Doesn't PR handle this anyhow? dmoz/directory.google have a lot of incoming PR to give out.. does that make them responsible authorities..
Camster, did you get the impression they were going to tinker with ODP clones by hand, or that this is just going to get taken care of by onging PR/duplicate content work?
Thanks for the summary, very interesting :)
Sounds like some kind of popularity variable input?
Doesn't PR handle this anyhow? dmoz/directory.google have a lot of incoming PR to give out.. does that make them responsible authorities..
Pagerank up until know had little to do with popularity in the sense of amount of users, that is "directories that people still use".
But I'm probably reading too much out of that one remark.
I kinda missed that one, yeah I think I meant popularity of webmasters rather than hits, though their both a bit chicken-and-egg ;)
Do you think they have any way of getting traffic information appart from their toolbar? Am I right in thinking they don't /redirect?my.domain.com from the results.. Moreover do you think google would use traffic information if they had it?
(I vaguely remember something in one of the original papers about the concern using traffic info would lead to a feedback loop.. with which I'd agree.)
when asked about the significance of ODP/dmoz listings to Google, Daniel replied that "links from directories that people still use" have significance to Google. [he did not expand on this. the question was about ODP specifically but he did not refer directly to ODP in his answer
Another one for my "Clues the ODP is an Endangered Species" list.
Thanks for the post, its so nice those who could make it there share with us who can't! (My dogsled is broken...)
All of the crawlers with paid inclusion programs took great pains to describe the "chinese walls" between their paid programs and crawlers. Daniel made it pretty clear that they aren't planning such a program. Although he also said, "even if we were planning one I'd still say we weren't" (loose quote).
3) expired domains: Google will "soon" be filtering expired domains from its index and link calculations [no further elaboration]
I don't know about the "no further elaboration" part ...
IHMO Google can remove expired domains from its index, but as soon as the domain is re-registered the PR will come back, since the links to the domain from other sites will (probably) still exist ...
Which would change the meaning of what you are telling the UA. If instead of sending a 404 when a resource is not found you send a 301 or 302 to redirect to another page you are telling the UA that the originally requested resource is available at a new location. The UA will then request that new URL and will get a 404. This tells him that the new URL could not be found on the server. So the first URL moved (temporarily/permanently) and the second URL could not be found. This is different from saying the first URL could not be found.
Andreas
I got the impression that giving GB 301's instead of 404's was what they we're trying to avoid? AFAIK, there's no reason why you can't give a dynamic error page with 404 in the headers..
From watching GB spidering us, it appears to que 301/302's rather than follow them, coming back to them later on, whereas if they'd got the 404 straight away they wouldn't need to re-visit?

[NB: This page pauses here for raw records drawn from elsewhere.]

-- pv_equiv track=rewrite | github.com/eunaJung01/Algorithm-Solvings | Programmers/Level_2/스킬트리.py | is_able_skill_tree
-- ===== SOURCE A (Python) =====
-- def is_able_skill_tree(skill, tree):
--     order = []
--     for t in tree:
--         if t in skill:
--             order.append(t)
--
--     for i, o in enumerate(order):
--         if o != skill[i]:
--             return False
--     return True
-- ===== SOURCE B (Python) =====
-- def is_able_skill_tree(skill, tree):
--     # Dual traversal: iterate over skill, lazily consuming tree through one iterator;
--     # for each required skill, the next learnable skill appearing in tree must be it.
--     learnable = set(skill)
--     rest = iter(tree)
--     for s in skill:
--         t = next((c for c in rest if c in learnable), None)
--         if t is None:
--             return True
--         if t != s:
--             return False
--     return True
-- ===== Notes on version B (the rewrite author's own statement) =====
-- stated objective: alternative
-- what changed: B inverts the traversal: instead of A's two staged passes (build the filtered order list from tree, then compare it index-by-index against skill), B loops over skill itself and lazily consumes a single iterator over tree, with a precomputed set for membership; no intermediate list and no indexing are used.
import Mathlib
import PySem

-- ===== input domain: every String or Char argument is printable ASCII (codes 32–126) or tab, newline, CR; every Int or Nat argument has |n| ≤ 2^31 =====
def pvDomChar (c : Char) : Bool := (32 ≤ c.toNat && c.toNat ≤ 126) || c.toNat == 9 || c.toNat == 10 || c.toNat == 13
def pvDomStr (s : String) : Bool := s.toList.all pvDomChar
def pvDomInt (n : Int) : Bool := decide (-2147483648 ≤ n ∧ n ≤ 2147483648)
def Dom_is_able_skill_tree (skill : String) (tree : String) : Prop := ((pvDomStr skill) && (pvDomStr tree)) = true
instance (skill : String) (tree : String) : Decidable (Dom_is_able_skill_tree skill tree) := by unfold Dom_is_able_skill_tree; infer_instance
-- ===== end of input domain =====

-- B inverts the traversal: a loop over skill lazily consuming one iterator over tree
-- (set membership, no intermediate list), instead of A's filter-then-compare passes
-- (objective: alternative).


-- ===== PORT A =====
-- second loop of A: for i, o in enumerate(order): if o != skill[i]: return False
-- (skill[i] out of range = IndexError in Python; excluded by Pre_, the port returns true there)
def pvCheckOrder (skill : String) : List Char → Nat → Bool
  | [], _ => true
  | o :: rest, i =>
    match PySem.Str.pyGet? skill (i : Int) with
    | none => true
    | some c => if o ≠ c then false else pvCheckOrder skill rest (i + 1)

def is_able_skill_tree (skill : String) (tree : String) : Bool :=
  let order := tree.toList.foldl
    (fun acc t => if PySem.Chars.isIn [t] skill.toList then acc ++ [t] else acc) []
  pvCheckOrder skill order 0

-- ===== PORT B =====
-- next(c for c in rest-iterator if c in learnable): drop tree chars until one in the set
def pvNextLearnable (learnable : PySem.Set Char) : List Char → Option (Char × List Char)
  | [] => none
  | t :: rest =>
    if PySem.Set.contains learnable t then some (t, rest) else pvNextLearnable learnable rest

-- outer loop over skill, carrying the remaining tree iterator
def pvSkillLoop (learnable : PySem.Set Char) : List Char → List Char → Bool
  | [], _ => true
  | s :: ss, rest =>
    match pvNextLearnable learnable rest with
    | none => true
    | some (t, rest') => if t ≠ s then false else pvSkillLoop learnable ss rest'

def is_able_skill_tree_alt (skill : String) (tree : String) : Bool :=
  pvSkillLoop (PySem.Set.ofList skill.toList) skill.toList tree.toList

-- ===== PRECONDITION & SPEC =====
-- Pre_ excludes exactly the inputs where Python A raises IndexError: when the characters of
-- tree that occur in skill are more numerous than skill and start with skill itself.
def Pre_is_able_skill_tree (skill : String) (tree : String) : Prop :=
  ¬ (skill.toList <+: (tree.toList.filter (fun t => t ∈ skill.toList)) ∧
     skill.toList.length < (tree.toList.filter (fun t => t ∈ skill.toList)).length)
instance (skill : String) (tree : String) : Decidable (Pre_is_able_skill_tree skill tree) := by
  unfold Pre_is_able_skill_tree; infer_instance

def pvWitness_is_able_skill_tree : String × String := ("CBD", "BACDE")

def Spec_is_able_skill_tree (skill : String) (tree : String) (out : Bool) : Prop := out = is_able_skill_tree_alt skill tree
instance (skill : String) (tree : String) (out : Bool) : Decidable (Spec_is_able_skill_tree skill tree out) := by unfold Spec_is_able_skill_tree; infer_instance

-- ===== CLAIM (what is proved, stated in full; the proofs are below) =====
def Claim_equal_is_able_skill_tree : Prop := ∀ (skill : String) (tree : String), Dom_is_able_skill_tree skill tree → Pre_is_able_skill_tree skill tree → Spec_is_able_skill_tree skill tree (is_able_skill_tree skill tree)

-- ===== LEMMAS AND PROOFS =====

-- A's single-char substring test 't in skill' is char membership
lemma pvIsIn_singleton (t : Char) (s : List Char) :
    PySem.Chars.isIn [t] s = true ↔ t ∈ s := by
  rw [PySem.Chars.isIn_iff_infix]
  constructor
  · exact fun h => h.mem (by simp)
  · intro h
    obtain ⟨l, r, rfl⟩ := List.append_of_mem h
    exact ⟨l, r, by simp⟩

-- B's set membership agrees with A's substring test
lemma pvContains_ofList (t : Char) (s : List Char) :
    PySem.Set.contains (PySem.Set.ofList s) t = PySem.Chars.isIn [t] s := by
  cases hb : PySem.Chars.isIn [t] s with
  | true =>
    have := (pvIsIn_singleton t s).1 hb
    simp [PySem.Set.contains, PySem.Set.mem_ofList, this]
  | false =>
    have : t ∉ s := fun hm => by simp [(pvIsIn_singleton t s).2 hm] at hb
    simp [PySem.Set.contains, PySem.Set.mem_ofList, this]

-- A's append-folded order list is the filter of tree by the membership test
lemma pvOrder_eq_filter (skill : String) (ts : List Char) :
    ts.foldl (fun acc t => if PySem.Chars.isIn [t] skill.toList then acc ++ [t] else acc) []
      = ts.filter (fun t => PySem.Chars.isIn [t] skill.toList) := by
  simpa using PySem.List.foldl_append_if (fun t => PySem.Chars.isIn [t] skill.toList) id ts []

-- core: index-wise check of the filtered tree against skill = B's dual traversal,
-- where the index i corresponds to the remaining skill suffix skill.drop i
lemma pvCheck_filter_eq_skillLoop (skill : String) (ts : List Char) (i : Nat) :
    pvCheckOrder skill (ts.filter (fun t => PySem.Chars.isIn [t] skill.toList)) i
      = pvSkillLoop (PySem.Set.ofList skill.toList) (skill.toList.drop i) ts := by
  induction ts generalizing i with
  | nil =>
    cases h : skill.toList.drop i <;> simp [pvCheckOrder, pvSkillLoop, pvNextLearnable]
  | cons t rest ih =>
    by_cases ht : PySem.Chars.isIn [t] skill.toList
    · simp only [List.filter_cons, ht, if_pos, pvCheckOrder]
      have hget : PySem.Str.pyGet? skill (i : Int) = skill.toList[i]? :=
        PySem.Str.pyGet?_natCast skill i
      cases hd : skill.toList.drop i with
      | nil =>
        have : skill.toList[i]? = none := by
          rw [← List.head?_drop, hd]; rfl
        simp [this, pvSkillLoop]
      | cons c ss =>
        have hc : skill.toList[i]? = some c := by
          rw [← List.head?_drop, hd]; rfl
        have hss : skill.toList.drop (i + 1) = ss := by
          rw [← List.tail_drop, hd]; rfl
        simp only [hget, hc, pvSkillLoop, pvNextLearnable, pvContains_ofList, ht, if_pos]
        by_cases hte : t = c
        · simp [hte, ih (i + 1), hss]
        · simp [hte]
    · have ht' : PySem.Chars.isIn [t] skill.toList = false := by simpa using ht
      cases hd : skill.toList.drop i with
      | nil => simp [ht', pvSkillLoop, ih i, hd]
      | cons c ss =>
        have hm : t ∉ skill.toList := fun hmem => by
          simp [(pvIsIn_singleton t skill.toList).2 hmem] at ht'
        simp [ht', pvSkillLoop, pvNextLearnable, hm, ih i, hd]

-- ===== VERDICT (by name: the statement is the Claim_ definition above) =====
theorem is_able_skill_tree_spec : Claim_equal_is_able_skill_tree := by
  intro skill tree _ _
  unfold Spec_is_able_skill_tree is_able_skill_tree is_able_skill_tree_alt
  rw [pvOrder_eq_filter]
  simpa using pvCheck_filter_eq_skillLoop skill tree.toList 0
lemma sval_step_composite (n k j : Int) (hcomp : ¬ cs_isprime (k+1) = true) :
    sval n (k+1) j = sval n k j := by
  rw [sval, sval]
  by_cases h1 : 0 ≤ j ∧ j ≤ 1
  · rw [if_pos h1, if_pos h1]
  by_cases h2 : j < 2 ∨ n < j
  · rw [if_neg h1, if_neg h1, if_pos h2, if_pos h2]
  rw [if_neg h1, if_neg h1, if_neg h2, if_neg h2]
  have hcond : ((j ≤ k+1 ∧ cs_isprime j = true) ∨ hasSq (k+1) j = true)
      ↔ ((j ≤ k ∧ cs_isprime j = true) ∨ hasSq k j = true) := by
    constructor
    · rintro (⟨hle, hp⟩ | hs)
      · rcases lt_or_eq_of_le hle with h | h
        · exact Or.inl ⟨by omega, hp⟩
        · exact absurd (h ▸ hp) hcomp
      · rw [hasSq_iff] at hs
        obtain ⟨p, a, b, c, d, e, f⟩ := hs
        rcases lt_or_eq_of_le c with h | h
        · exact Or.inr ((hasSq_iff k j).mpr ⟨p, a, b, by omega, d, e, f⟩)
        · exact absurd (h ▸ d) hcomp
    · rintro (⟨hle, hp⟩ | hs)
      · exact Or.inl ⟨by omega, hp⟩
      · exact Or.inr (hasSq_mono hs (by omega))
  by_cases hc : (j ≤ k ∧ cs_isprime j = true) ∨ hasSq k j = true
  · rw [if_pos hc, if_pos (hcond.mpr hc)]
  · rw [if_neg hc, if_neg (fun h => hc (hcond.mp h))]
    congr 1
    apply List.filter_congr
    intro p hp
    rw [PySem.List.mem_pyRange_one] at hp
    by_cases hpk : p ≤ k
    · simp [hpk, show p ≤ k + 1 by omega]
    by_cases hpeq : p = k + 1
    · cases hb : cs_isprime p with
      | false => rw [Bool.and_assoc, Bool.and_assoc]; simp
      | true => exact absurd (hpeq ▸ hb) hcomp
    · have e1 : decide (p ≤ k + 1) = false := by simp only [decide_eq_false_iff_not]; omega
      have e2 : decide (p ≤ k) = false := by simp only [decide_eq_false_iff_not]; omega
      rw [e1, e2]

lemma plist_succ (i m : Int) (h2 : 2 ≤ i) (him : i ∣ m) (hmi : 2*i ≤ m)
    (hp : cs_isprime i = true) : plist i m = plist (i-1) m ++ [i] := by
  have hsplit := PySem.List.pyRange_one_append 2 i m (by omega) (by omega)
  have hcons := PySem.List.pyRange_one_cons (a := i) (b := m) (by omega)
  rw [plist, plist, hsplit, hcons, List.filter_append, List.filter_append]
  have hA : List.filter (fun p => decide (p ≤ i) && cs_isprime p && decide (p ∣ m)) (PySem.List.pyRange 2 i 1)
      = List.filter (fun p => decide (p ≤ i - 1) && cs_isprime p && decide (p ∣ m)) (PySem.List.pyRange 2 i 1) := by
    apply List.filter_congr
    intro p hp
    rw [PySem.List.mem_pyRange_one] at hp
    simp [show p ≤ i by omega, show p ≤ i - 1 by omega]
  have hB : ∀ k0 : Int, k0 ≤ i → List.filter (fun p => decide (p ≤ k0) && cs_isprime p && decide (p ∣ m)) (PySem.List.pyRange (i+1) m 1) = [] := by
    intro k0 hk0
    rw [List.filter_eq_nil_iff]
    intro p hp
    rw [PySem.List.mem_pyRange_one] at hp
    simp only [Bool.and_eq_true, decide_eq_true_eq, not_and]
    intro h
    omega
  rw [List.filter_cons, List.filter_cons]
  rw [show (decide (i ≤ i) && cs_isprime i && decide (i ∣ m)) = true by
        rw [hp, decide_eq_true him]; simp,
      show (decide (i ≤ i - 1) && cs_isprime i && decide (i ∣ m)) = false by
        rw [show decide (i ≤ i - 1) = false by simp only [decide_eq_false_iff_not]; omega]; simp]
  rw [if_pos rfl, if_neg (by simp), hA, hB i le_rfl, hB (i-1) (by omega)]
  simp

No there isnīt. I was only referring to: You could still redirect 404's to another page, but that page should give the 404 header to the user-agent. I do not really see a need why one would do a redirect first, i.e. return a 301/302 status code and then show an error page returning a 404 status code.
>>wouldn't need to re-visit
Thatīs why I was wondering about the benefits of doing a redirect before showing an error message.
Andreas
btw, I still do not understand how google would determine a true 404 - does it read the title and heading? Is that what Nick means by 404 header?